This topic describes how to prepare for Spark development.

Install E-MapReduce SDK

You can install E-MapReduce SDK using either of the following methods:
  • Method 1: Directly use the JAR package in Eclipse. Follow these steps:
    1. Download the dependencies required by E-MapReduce from the Maven repository.

    2. Copy the required JAR files to your project directory. (Choose SDK version 2.10 or 2.11 based on the Spark version you use in the cluster in which your jobs run. Version 2.10 is recommended for Spark1.x, and 2.11 for Spark2.x.)

    3. Right-click the project name in Eclipse, and then choose Properties > Java Build Path > Add JARs.
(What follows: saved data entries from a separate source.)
-- pv_equiv track=rewrite | github.com/RemoNoah/Advent-Of-Code | Advent Of Code 2023/Day1/Day1Part1.py | get
-- ===== SOURCE A (Python) =====
-- def get(inputs):
--
--     results = 0
--     for input in inputs:
--         result = ""
--
--         for element in input:
--             if element.isnumeric() and element.isdecimal():
--                 result += element
--                 break
--
--         if len(result) > 0:
--             lenght = len(input)
--             while lenght > 0:
--                 element = input[lenght -1]
--                 if element.isnumeric() and element.isdecimal() :
--                     result += element
--                     break
--                 lenght -= 1
--
--             results +=int(result)
--
--     return results
-- ===== SOURCE B (Python) =====
-- def get(inputs):
--     total = 0
--     for s in inputs:
--         digits = [c for c in s if c.isnumeric() and c.isdecimal()]
--         if digits:
--             total += int(digits[0] + digits[-1])
--     return total
-- ===== Notes on version B (the rewrite author's own statement) =====
-- stated objective: simpler
-- what changed: Replaces A's forward break-scan plus backward index while-loop per string with one forward pass collecting all digit characters and taking the first and last of that list.
import Mathlib
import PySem

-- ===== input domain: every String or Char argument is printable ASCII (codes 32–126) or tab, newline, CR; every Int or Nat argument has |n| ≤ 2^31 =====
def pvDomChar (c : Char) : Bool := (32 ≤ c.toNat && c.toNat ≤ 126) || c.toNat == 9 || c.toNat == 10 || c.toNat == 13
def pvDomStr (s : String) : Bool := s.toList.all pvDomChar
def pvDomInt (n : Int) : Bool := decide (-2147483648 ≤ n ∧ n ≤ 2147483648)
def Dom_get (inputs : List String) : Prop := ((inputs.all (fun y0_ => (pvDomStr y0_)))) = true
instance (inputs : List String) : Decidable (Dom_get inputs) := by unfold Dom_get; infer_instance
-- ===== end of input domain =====

-- B collects each string's digit characters in one forward pass and combines the first and
-- last of that list, replacing A's forward break-scan plus backward index while-loop (simpler).


-- ===== PORT A =====
-- On the printable-ASCII domain, Python's `element.isnumeric() and element.isdecimal()`
-- holds exactly for the decimal digits '0'..'9', i.e. PySem.Chars.isdigit.

-- `for element in input: if digit: result += element; break` — result is [] or one char
def getFirstDigit : List Char → List Char
  | [] => []
  | c :: cs => if PySem.Chars.isdigit c then [c] else getFirstDigit cs

-- `while lenght > 0: element = input[lenght-1]; if digit: result += element; break; lenght -= 1`
-- input[lenght-1] is always in range here (lenght starts at len(input)), so getD never pads.
def getBackDigit (cs : List Char) : Nat → List Char
  | 0 => []
  | Nat.succ m =>
      let c := cs.getD m ' '
      if PySem.Chars.isdigit c then [c] else getBackDigit cs m

-- body of A's outer loop: contribution of one string to `results`
-- int(result) never raises in A (result is one or two decimal digits), so getD 0 is never used.
def getLine (cs : List Char) : Int :=
  let result := getFirstDigit cs
  if result.length > 0 then
    (PySem.Int.ofChars? (result ++ getBackDigit cs cs.length)).getD 0
  else 0

def get (inputs : List String) : Int :=
  inputs.foldl (fun results s => results + getLine s.toList) 0

-- ===== PORT B =====
-- digits = [c for c in s if c.isnumeric() and c.isdecimal()]; if digits: total += int(digits[0]+digits[-1])
def getLineAlt (cs : List Char) : Int :=
  let digits := cs.filter PySem.Chars.isdigit
  match digits.head?, digits.getLast? with
  | some a, some b => (PySem.Int.ofChars? [a, b]).getD 0
  | _, _ => 0

def get_alt (inputs : List String) : Int :=
  inputs.foldl (fun total s => total + getLineAlt s.toList) 0

-- ===== PRECONDITION & SPEC =====
def Spec_get (inputs : List String) (out : Int) : Prop := out = get_alt inputs
instance (inputs : List String) (out : Int) : Decidable (Spec_get inputs out) := by unfold Spec_get; infer_instance

-- ===== CLAIM (what is proved, stated in full; the proofs are below) =====
def Claim_equal_get : Prop := ∀ (inputs : List String), Dom_get inputs → Spec_get inputs (get inputs)

-- ===== LEMMAS AND PROOFS =====

-- A's forward scan returns the first digit of cs (as [] or a singleton)
theorem getFirstDigit_eq (cs : List Char) :
    getFirstDigit cs = ((cs.filter PySem.Chars.isdigit).head?).toList := by
  induction cs with
  | nil => simp [getFirstDigit]
  | cons c tl ih =>
      by_cases h : PySem.Chars.isdigit c
      · simp [getFirstDigit, h]
      · simp [getFirstDigit, h, ih]

-- A's backward scan over the first n characters returns the last digit of cs.take n
theorem getBackDigit_eq (cs : List Char) (n : Nat) (hn : n ≤ cs.length) :
    getBackDigit cs n = (((cs.take n).filter PySem.Chars.isdigit).getLast?).toList := by
  induction n with
  | zero => simp [getBackDigit]
  | succ m ih =>
      have hm : m < cs.length := hn
      have hget : cs.getD m ' ' = cs[m] := by
        simp [List.getD, List.getElem?_eq_getElem hm]
      have ht : cs.take (m + 1) = cs.take m ++ [cs[m]] := by
        rw [List.take_add_one, List.getElem?_eq_getElem hm]; rfl
      rw [ht, List.filter_append]
      by_cases h : PySem.Chars.isdigit cs[m]
      · have hf : List.filter PySem.Chars.isdigit [cs[m]] = [cs[m]] := by
          simp [List.filter, h]
        rw [hf, List.getLast?_concat]
        simp only [getBackDigit]
        rw [hget, if_pos h]
        rfl
      · have hf : List.filter PySem.Chars.isdigit [cs[m]] = [] := by
          simp [List.filter, h]
        rw [hf, List.append_nil]
        simp only [getBackDigit]
        rw [hget, if_neg h]
        exact ih (Nat.le_of_lt hm)

theorem getLine_eq (cs : List Char) : getLine cs = getLineAlt cs := by
  unfold getLine getLineAlt
  rw [getFirstDigit_eq, getBackDigit_eq cs cs.length (le_refl _), List.take_length]
  cases hh : (cs.filter PySem.Chars.isdigit).head? with
  | none =>
      have hnil : cs.filter PySem.Chars.isdigit = [] := List.head?_eq_none_iff.mp hh
      rw [hnil]
      rfl
  | some a =>
      have hne : cs.filter PySem.Chars.isdigit ≠ [] := by
        intro h; rw [h] at hh; simp at hh
      cases hl : (cs.filter PySem.Chars.isdigit).getLast? with
      | none => exact absurd (List.getLast?_eq_none_iff.mp hl) hne
      | some b => simp only [hh, hl]; rfl

theorem foldl_lines_eq (inputs : List String) (acc : Int) :
    inputs.foldl (fun results s => results + getLine s.toList) acc
      = inputs.foldl (fun total s => total + getLineAlt s.toList) acc := by
  induction inputs generalizing acc with
  | nil => rfl
  | cons s tl ih => rw [List.foldl_cons, List.foldl_cons, getLine_eq]; exact ih _

-- ===== VERDICT (by name: the statement is the Claim_ definition above) =====
theorem get_spec : Claim_equal_get := by
  intro inputs _
  unfold Spec_get _root_.get get_alt
  exact foldl_lines_eq inputs 0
    4. Select the downloaded SDK.

    5. After you have completed the preceding steps, you can read and write data in OSS, Log Service, MNS, ONS, Table Store, and MaxCompute.

  • Method 2: Edit the Maven project to add the dependencies as follows:
    <! -- Support for OSS data sources -->
        <dependency>
            <groupId>com.aliyun.emr</groupId>
            <artifactId>emr-core</artifactId>
            <version>1.4.1</version>
        </dependency>
        <! -- Support for Table Store data sources -->
        <dependency>
            <groupId>com.aliyun.emr</groupId>
            <artifactId>emr-tablestore</artifactId>
            <version>1.4.1</version>
        </dependency>
        <! -- Support for Message Service (MNS), Open Notification Service (ONS), Log Service, MaxCompute data sources (Spark 1.x environment) -->
        <dependency>
            <groupId>com.aliyun.emr</groupId>
            <artifactId>emr-mns_2.10</artifactId>
            <version>1.4.1</version>
        </dependency>
        <dependency>
            <groupId>com.aliyun.emr</groupId>
            <artifactId>emr-logservice_2.10</artifactId>
            <version>1.4.1</version>
        </dependency>
        <dependency>
            <groupId>com.aliyun.emr</groupId>
            <artifactId>emr-maxcompute_2.10</artifactId>
            <version>1.4.1</version>
        </dependency>
        <dependency>
            <groupId>com.aliyun.emr</groupId>
            <artifactId>emr-ons_2.10</artifactId>
            <version>1.4.1</version>
        </dependency>
        <! -- Support for MNS, ONS, Log Service, MaxCompute data sources (spark 2.x environment) -->
        <dependency>
            <groupId>com.aliyun.emr</groupId>
            <artifactId>emr-mns_2.11</artifactId>
            <version>1.4.1</version>
        </dependency>
        <dependency>
            <groupId>com.aliyun.emr</groupId>
            <artifactId>emr-logservice_2.11</artifactId>
            <version>1.4.1</version>
        </dependency>
        <dependency>
            <groupId>com.aliyun.emr</groupId>
            <artifactId>emr-maxcompute_2.11</artifactId>
            <version>1.4.1</version>
        </dependency>
        <dependency>
            <groupId>com.aliyun.emr</groupId>
            <artifactId>emr-ons_2.11</artifactId>
            <version>1.4.1</version>
        </dependency>

Debug Spark code locally

The spark.hadoop.mapreduce.job.run-local property is for scenarios where you need to debug for Spark reading and writing OSS. Use the default settings in other scenarios.

If you need to debug for Spark reading and writing OSS, configure the SparkConf object by setting spark.hadoop.mapreduce.job.run-local to true. See the following example code:
val conf = new SparkConf().setAppName(getAppName).setMaster("local[4]")
   conf.set("spark.hadoop.fs.oss.impl", "com.aliyun.fs.oss.nat.NativeOssFileSystem")
   conf.set("spark.hadoop.mapreduce.job.run-local", "true")
   val sc = new SparkContext(conf) 
   val data = sc.textFile("oss://...")
   println(s"count: ${data.count()}")

Third-party dependency description

To allow E-MapReduce to access Alibaba Cloud data sources (such as OSS and MaxCompute), you need to install the required third-party dependencies.

See the pom file to add or delete required third-party dependencies.

Clean up data

When a Spark job fails, the data generated is not deleted automatically. If a job fails, check the OSS output directory to see if any file exists. You must also check OSS fragment management for any fragments that have not been submitted. Remove fragments that are found.

Use PySpark

If you use Python to create a Spark job, see the instructions on configuring the environment.